Mirror segment instances: A mirror segment always resides on a different host than its primary segment. Mirroring provides you with a replica of the database contained in a segment. This may be useful in the event of disk/hardware failure. The metadata regarding the replica is stored on the master server in system catalog tables.
Standby master host: For a fully redundant Greenplum Database system, a mirror of the Greenplum master can be deployed. A backup Greenplum master host serves as a warm standby in cases when the primary master host becomes unavailable. The standby master host is synchronized periodically and kept up-to-date using transaction replication log process that runs on the standby master to keep the master host and standby in sync. In the event of master host failure the standby master is activated and constructed using the transaction logs.
Dual interconnect switches: A highly available interconnect can be achieved by deploying redundant network interfaces on all Greenplum hosts and a dual Gigabit Ethernet. The default configuration is to have one network interface per primary segment instance on a segment host (both the interconnects are by default 10Gig in DCA).

External tables

External tables in Greenplum refer to those database tables that help Greenplum Database access data from a source that is outside of the database. We can have different external tables for different formats. Greenplum supports fast, parallel, as well as nonparallel data loading and unloading. The external tables act as an interfacing point to external data source and give an impression of a local data source to the accessing function.

File-based data sources are supported by external tables.

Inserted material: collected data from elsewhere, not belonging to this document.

-- pv_equiv track=rewrite | github.com/TiksGal/CodeAcademy | 02.15/thhird.py | check_bigrams
-- ===== SOURCE A (Python) =====
-- from typing import List
--
-- def check_bigrams(bigrams: List[str], words: List[str]) -> bool:
--     for bigram in bigrams:
--         found = False
--         for word in words:
--             if bigram in word:
--                 found = True
--                 break
--         if not found:
--             return False
--     return True
-- ===== SOURCE B (Python) =====
-- def check_bigrams(bigrams, words):
--     remaining = set(bigrams)
--     for word in words:
--         for bg in list(remaining):
--             if bg in word:
--                 remaining.discard(bg)
--         if not remaining:
--             return True
--     return not remaining
-- ===== Notes on version B (the rewrite author's own statement) =====
-- stated objective: alternative
-- what changed: Inverted the loop nesting: B walks words once keeping a shrinking set of still-unmatched bigrams (deduplicated up front) and returns True as soon as it empties, instead of A's per-bigram rescan of all words.
import Mathlib
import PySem

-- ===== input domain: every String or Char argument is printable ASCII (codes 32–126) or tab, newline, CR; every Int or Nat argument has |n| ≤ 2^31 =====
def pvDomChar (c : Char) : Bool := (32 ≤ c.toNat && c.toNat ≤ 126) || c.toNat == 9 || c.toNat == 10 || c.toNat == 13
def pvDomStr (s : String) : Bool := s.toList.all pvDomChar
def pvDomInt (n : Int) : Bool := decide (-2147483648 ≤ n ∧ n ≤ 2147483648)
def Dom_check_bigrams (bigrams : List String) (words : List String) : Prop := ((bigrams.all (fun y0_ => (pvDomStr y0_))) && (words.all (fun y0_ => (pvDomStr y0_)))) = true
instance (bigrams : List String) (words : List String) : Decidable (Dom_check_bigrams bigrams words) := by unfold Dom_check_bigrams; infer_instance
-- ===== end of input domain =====

-- B inverts the loop nesting: one pass over words maintaining a shrinking set of
-- still-unmatched bigrams (with early exit), instead of A's per-bigram scan of all words.


-- ===== PORT A =====
-- inner loop: 'found = False; for word in words: if bigram in word: found = True; break'
def pvFindWord (bigram : String) (words : List String) : Bool :=
  match words with
  | [] => false
  | w :: ws => if PySem.Str.isIn bigram w then true else pvFindWord bigram ws

def check_bigrams (bigrams : List String) (words : List String) : Bool :=
  match bigrams with
  | [] => true
  | b :: bs => if pvFindWord b words then check_bigrams bs words else false

-- ===== PORT B =====
-- 'for word in words: discard matched bigrams from remaining; return True when empty'
def pvAltLoop (remaining : PySem.Set String) (words : List String) : Bool :=
  match words with
  | [] => remaining.isEmpty
  | w :: ws =>
    let r := remaining.filter (fun bg => !(PySem.Str.isIn bg w))
    if r.isEmpty then true else pvAltLoop r ws

def check_bigrams_alt (bigrams : List String) (words : List String) : Bool :=
  pvAltLoop (PySem.Set.ofList bigrams) words

-- ===== PRECONDITION & SPEC =====
def Spec_check_bigrams (bigrams : List String) (words : List String) (out : Bool) : Prop := out = check_bigrams_alt bigrams words
instance (bigrams : List String) (words : List String) (out : Bool) : Decidable (Spec_check_bigrams bigrams words out) := by unfold Spec_check_bigrams; infer_instance

-- ===== CLAIM (what is proved, stated in full; the proofs are below) =====
def Claim_equal_check_bigrams : Prop := ∀ (bigrams : List String) (words : List String), Dom_check_bigrams bigrams words → Spec_check_bigrams bigrams words (check_bigrams bigrams words)

-- ===== LEMMAS AND PROOFS =====

-- inner loop of A as a disjunction
theorem findWord_cons (b w : String) (ws : List String) :
    pvFindWord b (w :: ws) = (PySem.Str.isIn b w || pvFindWord b ws) := by
  simp only [pvFindWord]
  cases PySem.Str.isIn b w <;> simp

-- A's outer loop is List.all of its inner loop
theorem checkA_eq_all (bigrams words : List String) :
    check_bigrams bigrams words = bigrams.all (fun b => pvFindWord b words) := by
  induction bigrams with
  | nil => rfl
  | cons b bs ih => cases h : pvFindWord b words <;> simp [check_bigrams, h, ih]

-- all over a filter: the removed elements satisfied Q, i.e. the disjunct
theorem all_filter_or (P Q : String → Bool) (rs : List String) :
    (rs.filter (fun bg => !(Q bg))).all P = rs.all (fun bg => Q bg || P bg) := by
  induction rs with
  | nil => rfl
  | cons r rs ih => cases h : Q r <;> simp [h, ih]

-- B's loop decides 'every remaining bigram occurs in some word'
theorem altLoop_eq_all (words : List String) :
    ∀ rs : List String, pvAltLoop rs words = rs.all (fun b => pvFindWord b words) := by
  induction words with
  | nil =>
    intro rs
    cases rs <;> simp only [pvAltLoop, pvFindWord, List.isEmpty_nil, List.isEmpty_cons,
      List.all_nil, List.all_cons, Bool.false_and]
  | cons w ws ih =>
    intro rs
    have hkey : rs.all (fun b => pvFindWord b (w :: ws))
        = (rs.filter (fun bg => !(PySem.Str.isIn bg w))).all (fun b => pvFindWord b ws) := by
      rw [all_filter_or (fun b => pvFindWord b ws) (fun bg => PySem.Str.isIn bg w) rs]
      simp only [findWord_cons]
    unfold pvAltLoop
    by_cases h : (rs.filter (fun bg => !(PySem.Str.isIn bg w))).isEmpty = true
    · rw [if_pos h, hkey, List.isEmpty_iff.mp h, List.all_nil]
    · rw [if_neg h, ih, hkey]

-- dedup is harmless for an 'all'
theorem all_ofList (P : String → Bool) (xs : List String) :
    (PySem.Set.ofList xs).all P = xs.all P := by
  rw [Bool.eq_iff_iff]
  simp only [List.all_eq_true, PySem.Set.mem_ofList]

-- ===== VERDICT (by name: the statement is the Claim_ definition above) =====
theorem check_bigrams_spec : Claim_equal_check_bigrams := by
  intro bigrams words _
  unfold Spec_check_bigrams check_bigrams_alt
  rw [checkA_eq_all, altLoop_eq_all, all_ofList]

The following file formats can be loaded onto external tables:

Regular file-based source (supports Text, CSV, and XML data formats): file:// or gpfdist:// protocol
Web-based file source (supports Text, CSV, OS commands, and scripts): http:// protocol
Hadoop-based file source (supports Text and custom/user-defined formats): gphdfs:// protocol

Following is the syntax for the creation and deletion of readable and writable external tables:

To create a read-only external table:

CREATE EXTERNAL (WEB) TABLE LOCATION (<<file paths>>) | 
EXECUTE '<<query>>' FORMAT '<<Format name for example: 
'TEXT'>>' (DELIMITER, '<<name the delimiter>>');

To create a writable external table:

CREATE WRITABLE EXTERNAL (WEB) TABLE LOCATION (<<file 
paths>>) | EXECUTE '<<query>>' FORMAT '<<Format name for 
example: 'TEXT'>>' (DELIMITER, '<<name the 
delimiter>>');

To drop an external table:
```
DROP EXTERNAL (WEB) TABLE;
```

Following are the examples on using file:// and gphdfs:// protocol:

CREATE EXTERNAL TABLE test_load_file ( id int, name text,
date date, description text )
LOCATION (
'file://filehost:6781/data/folder1/*',
'file://filehost:6781/data/folder2/*'
'file://filehost:6781/data/folder3/*.csv'
)
FORMAT 'CSV' (HEADER);

In the preceding example, data is loaded from three different file server locations; also, as you can see, the wild card notation for each of the locations can be different. Now, in case where the files are located on HDFS, the following notation needs to be used (in the following example, the file is '|' delimited):

CREATE EXTERNAL TABLE test_load_file ( id int, name text,
date date, description text )
LOCATION (
'gphdfs://hdfshost:8081/data/filename.txt'
) FORMAT 'TEXT' (DELIMITER '|');

Summary

In this article, we have learned about Greenplum UAP and also Greenplum Database. This article also gives information about the core components of Greenplum UAP.